The Revelation: Christmas and the divine light

The Nativity -particular, Scrovegni Chapel, by Giotto

The story of Jesus’ birth as it emerges from the Gospels is very concise and not embellished with poetic details or miraculous phenomena. The Evangelist Luke, employing the language of a chronicler, tells us that during the stay in Bethlehem the time came for Mary to have her child (Luke 2:6-7).

The manger is mentioned in this account, and we are provided with a very “everyday” image of Mary. Like all mothers, after nine months of waiting and after giving birth, she wraps the newborn in swaddling clothes and places him in a secure place. From the account nothing extraordinary would appear to have occurred, and yet this birth has radically changed the course of history.

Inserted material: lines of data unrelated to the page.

-- pv_equiv track=rewrite | github.com/LeopardCheetah/acm-poker-bo-___-t | bot.py | is_x
-- ===== SOURCE A (Python) =====
-- def is_x(cards, x):
--     d = {'2': 2, '3': 3, '4': 4, '5': 5, '6': 6, '7': 7, '8': 8, '9': 9, 't': 10, 'j': 11, 'q': 12, 'k': 13, 'a': 14}
--
--     a = []
--     for c in cards:
--         a.append(d[c[0]])
--
--     for i in range(2, 15):
--         if a.count(i) > x - 1:
--             return True
--
--     return False
-- ===== SOURCE B (Python) =====
-- def is_x(cards, x):
--     d = {'2': 2, '3': 3, '4': 4, '5': 5, '6': 6, '7': 7, '8': 8, '9': 9, 't': 10, 'j': 11, 'q': 12, 'k': 13, 'a': 14}
--     ranks = sorted(d[c[0]] for c in cards)
--     if x <= 0:
--         return True
--     run = 0
--     prev = None
--     for r in ranks:
--         run = run + 1 if r == prev else 1
--         prev = r
--         if run >= x:
--             return True
--     return False
-- ===== Notes on version B (the rewrite author's own statement) =====
-- stated objective: alternative
-- what changed: A maps cards to ranks and runs thirteen separate .count scans (one per rank 2..14); B sorts the mapped ranks once and detects a run of length >= x in a single linear scan over the sorted list (with an explicit x <= 0 short-circuit, since with x <= 0 even an absent rank's count 0 exceeds x-1).
import Mathlib
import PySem

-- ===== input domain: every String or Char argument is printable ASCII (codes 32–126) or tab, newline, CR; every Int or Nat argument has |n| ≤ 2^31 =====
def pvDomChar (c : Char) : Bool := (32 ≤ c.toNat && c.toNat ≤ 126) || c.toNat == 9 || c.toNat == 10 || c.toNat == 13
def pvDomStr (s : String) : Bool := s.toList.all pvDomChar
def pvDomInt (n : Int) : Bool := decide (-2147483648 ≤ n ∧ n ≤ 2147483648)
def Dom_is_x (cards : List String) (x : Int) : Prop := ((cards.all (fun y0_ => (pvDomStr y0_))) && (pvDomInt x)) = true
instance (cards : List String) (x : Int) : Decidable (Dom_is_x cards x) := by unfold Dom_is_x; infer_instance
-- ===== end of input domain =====

-- B replaces A's thirteen repeated `.count` scans with sort-then-run-scan: sort the mapped ranks once and look for a run of length ≥ x in one linear pass (plus an `x <= 0` short-circuit); same return value on all inputs where A returns.


-- ===== PORT A =====
-- the literal dict d of both Pythons; keyed by the (single) character c[0]
def rankDict : PySem.Dict Char Int :=
  PySem.Dict.mk [('2', 2), ('3', 3), ('4', 4), ('5', 5), ('6', 6), ('7', 7), ('8', 8),
                 ('9', 9), ('t', 10), ('j', 11), ('q', 12), ('k', 13), ('a', 14)]

-- d[c[0]]; `none` (Python: IndexError / KeyError) is excluded by Pre_ and mapped to 0 here
def rankOf (c : String) : Int :=
  ((PySem.Str.pyGet? c 0).bind (fun ch => rankDict.get? ch)).getD 0

-- the `for i in range(2, 15): if …: return True` loop
def isxLoop (a : List Int) (x : Int) : List Int → Bool
  | [] => false
  | i :: rest => if (PySem.List.count a i : Int) > x - 1 then true else isxLoop a x rest

def is_x (cards : List String) (x : Int) : Bool :=
  let a : List Int := cards.foldl (fun acc c => acc ++ [rankOf c]) []
  isxLoop a x (PySem.List.pyRange 2 15)

-- ===== PORT B =====
-- the `for r in ranks:` run-detecting loop of Source B (prev starts as None)
def runScan (x : Int) : Option Int → Int → List Int → Bool
  | _, _, [] => false
  | prev, run, r :: rest =>
    let run' := if some r = prev then run + 1 else 1
    if x ≤ run' then true else runScan x (some r) run' rest

def is_x_alt (cards : List String) (x : Int) : Bool :=
  let ranks : List Int := PySem.List.sorted (cards.map rankOf) (fun r => r) false
  if x ≤ 0 then true else runScan x none 0 ranks

-- ===== PRECONDITION & SPEC =====
-- a card is well-formed when it is nonempty and its first character is a key of d
def cardOK (c : String) : Bool :=
  match PySem.Str.pyGet? c 0 with
  | some ch => rankDict.contains ch
  | none => false

-- Pre_ excludes exactly the inputs where A raises: a card that is the empty string (IndexError)
-- or whose first character is not a key of d (KeyError).
def Pre_is_x (cards : List String) (x : Int) : Prop := (cards.all cardOK) = true
instance (cards : List String) (x : Int) : Decidable (Pre_is_x cards x) := by
  unfold Pre_is_x; infer_instance

def pvWitness_is_x : List String × Int := (["2h", "ad", "2s"], 2)

def Spec_is_x (cards : List String) (x : Int) (out : Bool) : Prop := out = is_x_alt cards x
instance (cards : List String) (x : Int) (out : Bool) : Decidable (Spec_is_x cards x out) := by
  unfold Spec_is_x; infer_instance

-- ===== CLAIM (what is proved, stated in full; the proofs are below) =====
def Claim_equal_is_x : Prop := ∀ (cards : List String) (x : Int), Dom_is_x cards x → Pre_is_x cards x → Spec_is_x cards x (is_x cards x)

-- ===== LEMMAS AND PROOFS =====

lemma isxLoop_eq_any (a : List Int) (x : Int) (l : List Int) :
    isxLoop a x l = l.any (fun i => decide ((PySem.List.count a i : Int) > x - 1)) := by
  induction l with
  | nil => rfl
  | cons i rest ih =>
    simp only [isxLoop, List.any_cons, ih]
    rcases Classical.em ((PySem.List.count a i : Int) > x - 1) with h | h
    · simp only [if_pos h, decide_eq_true h, Bool.true_or]
    · simp only [if_neg h, decide_eq_false h, Bool.false_or]

lemma rankOf_mem_range (c : String) (h : cardOK c = true) :
    2 ≤ rankOf c ∧ rankOf c < 15 := by
  unfold cardOK at h
  unfold rankOf
  rcases hg : PySem.Str.pyGet? c 0 with _ | ch <;> rw [hg] at h
  · simp at h
  · simp only [Option.bind_some]
    simp only [PySem.Dict.contains_mk, rankDict] at h
    simp only [List.any_cons, List.any_nil, Bool.or_eq_true, beq_iff_eq] at h
    rcases h with h|h|h|h|h|h|h|h|h|h|h|h|h|h <;> first
      | (subst h; decide)
      | exact absurd h (by simp)

-- count of r in a::rest when r ≠ a
lemma count_cons_ne (a r : Int) (rest : List Int) (h : ¬ r = a) :
    (a :: rest).count r = rest.count r := by
  rw [List.count_cons]; simp [beq_iff_eq, Ne.symm h]

-- invariant of the run loop: prev = some p, run = k, everything in s is ≥ p, k < x
lemma scan_some (x : Int) : ∀ (s : List Int), s.Pairwise (· ≤ ·) → ∀ (p k : Int),
    (∀ r ∈ s, p ≤ r) → 1 ≤ k → k < x →
    (runScan x (some p) k s = true ↔
      x ≤ k + (s.count p : Int) ∨ ∃ r ∈ s, x ≤ (s.count r : Int)) := by
  intro s
  induction s with
  | nil =>
    intro _ p k _ hk hkx
    simp [runScan]; omega
  | cons a rest ih =>
    intro hpair p k hge hk hkx
    have hpair' : rest.Pairwise (· ≤ ·) := hpair.of_cons
    have hale : ∀ r ∈ rest, a ≤ r := fun r hr => List.rel_of_pairwise_cons hpair hr
    by_cases hap : a = p
    · subst hap
      have hstep : runScan x (some a) k (a :: rest)
          = if x ≤ k + 1 then true else runScan x (some a) (k + 1) rest := by
        simp [runScan]
      rw [hstep]
      have hcnt : (a :: rest).count a = rest.count a + 1 := by simp
      by_cases hx1 : x ≤ k + 1
      · simp only [if_pos hx1, true_iff]
        left; omega
      · rw [if_neg hx1, ih hpair' a (k + 1) hale (by omega) (by omega)]
        constructor
        · rintro (h | ⟨r, hr, hcr⟩)
          · left; omega
          · by_cases hra : r = a
            · subst hra; left; omega
            · right
              refine ⟨r, List.mem_cons_of_mem _ hr, ?_⟩
              rw [count_cons_ne a r rest hra]; exact hcr
        · rintro (h | ⟨r, hr, hcr⟩)
          · left; omega
          · rcases List.mem_cons.mp hr with hra | hr'
            · subst hra; left; omega
            · by_cases hra : r = a
              · subst hra; left; omega
              · right
                rw [count_cons_ne a r rest hra] at hcr
                exact ⟨r, hr', hcr⟩
    · have hpa : p < a := lt_of_le_of_ne (hge a (by simp)) (fun h => hap h.symm)
      have hpnot : p ∉ a :: rest := by
        intro hmem
        rcases List.mem_cons.mp hmem with h | h
        · exact absurd h.symm (by omega)
        · exact absurd (hale p h) (by omega)
      have hc0 : (a :: rest).count p = 0 := List.count_eq_zero.mpr hpnot
      have hstep : runScan x (some p) k (a :: rest)
          = if x ≤ 1 then true else runScan x (some a) 1 rest := by
        simp [runScan, hap]
      rw [hstep]
      have hcnt : (a :: rest).count a = rest.count a + 1 := by simp
      by_cases hx1 : x ≤ 1
      · simp only [if_pos hx1, true_iff]
        right
        refine ⟨a, by simp, ?_⟩
        omega
      · rw [if_neg hx1, ih hpair' a 1 hale (le_refl 1) (by omega)]
        constructor
        · rintro (h | ⟨r, hr, hcr⟩)
          · right; exact ⟨a, by simp, by omega⟩
          · by_cases hra : r = a
            · subst hra; right; exact ⟨r, by simp, by omega⟩
            · right
              refine ⟨r, List.mem_cons_of_mem _ hr, ?_⟩
              rw [count_cons_ne a r rest hra]; exact hcr
        · rintro (h | ⟨r, hr, hcr⟩)
          · omega
          · rcases List.mem_cons.mp hr with hra | hr'
            · subst hra; left; omega
            · by_cases hra : r = a
              · subst hra; left; omega
              · right
                rw [count_cons_ne a r rest hra] at hcr
                exact ⟨r, hr', hcr⟩

-- the whole loop on a sorted list: a run of length ≥ x exists iff some element occurs ≥ x times
lemma scan_none (x : Int) (hx : 1 ≤ x) (s : List Int) (hpair : s.Pairwise (· ≤ ·)) :
    (runScan x none 0 s = true ↔ ∃ r ∈ s, x ≤ (s.count r : Int)) := by
  cases s with
  | nil => simp [runScan]
  | cons a rest =>
    have hpair' : rest.Pairwise (· ≤ ·) := hpair.of_cons
    have hale : ∀ r ∈ rest, a ≤ r := fun r hr => List.rel_of_pairwise_cons hpair hr
    have hcnt : (a :: rest).count a = rest.count a + 1 := by simp
    have hstep : runScan x none 0 (a :: rest)
        = if x ≤ 1 then true else runScan x (some a) 1 rest := by
      simp [runScan]
    rw [hstep]
    by_cases hx1 : x ≤ 1
    · simp only [if_pos hx1, true_iff]
      exact ⟨a, by simp, by omega⟩
    · rw [if_neg hx1, scan_some x rest hpair' a 1 hale (le_refl 1) (by omega)]
      constructor
      · rintro (h | ⟨r, hr, hcr⟩)
        · exact ⟨a, by simp, by omega⟩
        · by_cases hra : r = a
          · subst hra; exact ⟨r, by simp, by omega⟩
          · refine ⟨r, List.mem_cons_of_mem _ hr, ?_⟩
            rw [count_cons_ne a r rest hra]; exact hcr
      · rintro ⟨r, hr, hcr⟩
        rcases List.mem_cons.mp hr with hra | hr'
        · subst hra; left; omega
        · by_cases hra : r = a
          · subst hra; left; omega
          · right
            rw [count_cons_ne a r rest hra] at hcr
            exact ⟨r, hr', hcr⟩

-- ===== VERDICT (by name: the statement is the Claim_ definition above) =====
theorem is_x_spec : Claim_equal_is_x := by
  intro cards x _ hpre
  unfold Spec_is_x is_x is_x_alt
  rw [PySem.List.foldl_append_singleton_eq_map]
  simp only [List.nil_append]
  set ranks := cards.map rankOf with hranks
  rw [isxLoop_eq_any]
  by_cases hx : x ≤ 0
  · rw [if_pos hx]
    have h2 : (2 : Int) ∈ PySem.List.pyRange 2 15 := by
      rw [PySem.List.mem_pyRange_one]; omega
    rw [List.any_eq_true]
    exact ⟨2, h2, by simp; omega⟩
  · rw [if_neg hx]
    set s := PySem.List.sorted ranks (fun r => r) false with hs
    have hperm : s.Perm ranks := PySem.List.sorted_perm ranks (fun r => r) false
    have hpair : s.Pairwise (· ≤ ·) := by
      have := PySem.List.sorted_pairwise ranks (fun r => r)
      simpa using this
    rw [Bool.eq_iff_iff]
    rw [scan_none x (by omega) s hpair]
    simp only [List.any_eq_true, decide_eq_true_eq]
    constructor
    · rintro ⟨i, _, hgt⟩
      rw [PySem.List.count_eq] at hgt
      have hpos : 0 < ranks.count i := by omega
      have hmem : i ∈ ranks := List.count_pos_iff.mp hpos
      exact ⟨i, hperm.mem_iff.mpr hmem, by rw [hperm.count_eq]; omega⟩
    · rintro ⟨r, hr, hcr⟩
      have hmem : r ∈ ranks := hperm.mem_iff.mp hr
      rcases List.mem_map.mp hmem with ⟨c, hc, rfl⟩
      have hcard := (List.all_eq_true.mp hpre) c hc
      have hb := rankOf_mem_range c hcard
      refine ⟨rankOf c, PySem.List.mem_pyRange_one.mpr ⟨hb.1, hb.2⟩, ?_⟩
      rw [PySem.List.count_eq, ← hperm.count_eq]
      omega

Jesus Son of God, born from a woman and hence born just like all human beings, is subjected to the totality of the human experience. Through this Child Jesus, God wishes to encounter man, wants to draw near to him. St. John will say: “God has sent his Son” (1 John 4:9), clarifying the divine nature of Jesus, who chose to take bodily form in order to live the human condition and show man the way to get to the Father.

The Gospel of Mark is also very concise. In the first place, the Evangelist seeks to make clear that Mary had Jesus without “knowing” Joseph, indicating that Jesus was born through the work of the Holy Spirit and reaffirming the virginity of Mary. But what is clearly apparent in these accounts is the newness that is unfolding itself before the eyes of man: that of a God made man, who selected the earthly form, who selected the path of humiliation shedding his greatness and divinity to reach man, to make himself close to him and to share in his earthly journey.

The choice of poverty made by God, assuming the bodily form of a small child in Bethlehem, is a choice that leaves man, who has an altogether different image of the Messiah, perplexed, even scandalized.

The revelation of God in the flesh represents something entirely new. In this way the Love of the Father is unmistakably revealed. God gave man Light and the revelation in his Son. The Light of Christmas is this: the child of Bethlehem who has come to free man from the shadow of death and sin  “the people who sit in darkness have seen a great light” (Matt 4:16).

This is the symbolism of the light that shines in the dark night, the light signifying life and happiness, that dispels the darkness of death. It is the radiance of the celestial world, a symbolic expression of the holiness and glory of God which shows the importance of the moment as an encounter of God with men.

This light and the extraordinariness of the moment help us to understand the joy of the moment, of the liberation that has come through the Incarnation. Christmas Eve is the moment that evokes one of the most tender and delicate events in the life of Jesus. Since antiquity Night has represented a time that is both special and propitious for divine revelations.

And it was in the night that the Incarnation of the Son of God took place. At this precise moment it almost seems as if all life in the universe stood still before the miracle of the Incarnation, to show that all creation was involved in the coming of the Messiah, which was to become the central event in human history.

The Holy Scripture frequently presents us the theme of peace and quiet in relation to the events in which God manifests himself and acts in history. Quiet represents an indispensable condition in order to be able to listen to and properly receive the eternal Word of the Father, that Word which manifested itself here in Bethlehem in the quiet of the cave, and which can be reborn each day in the hearts of those disposed to receive it.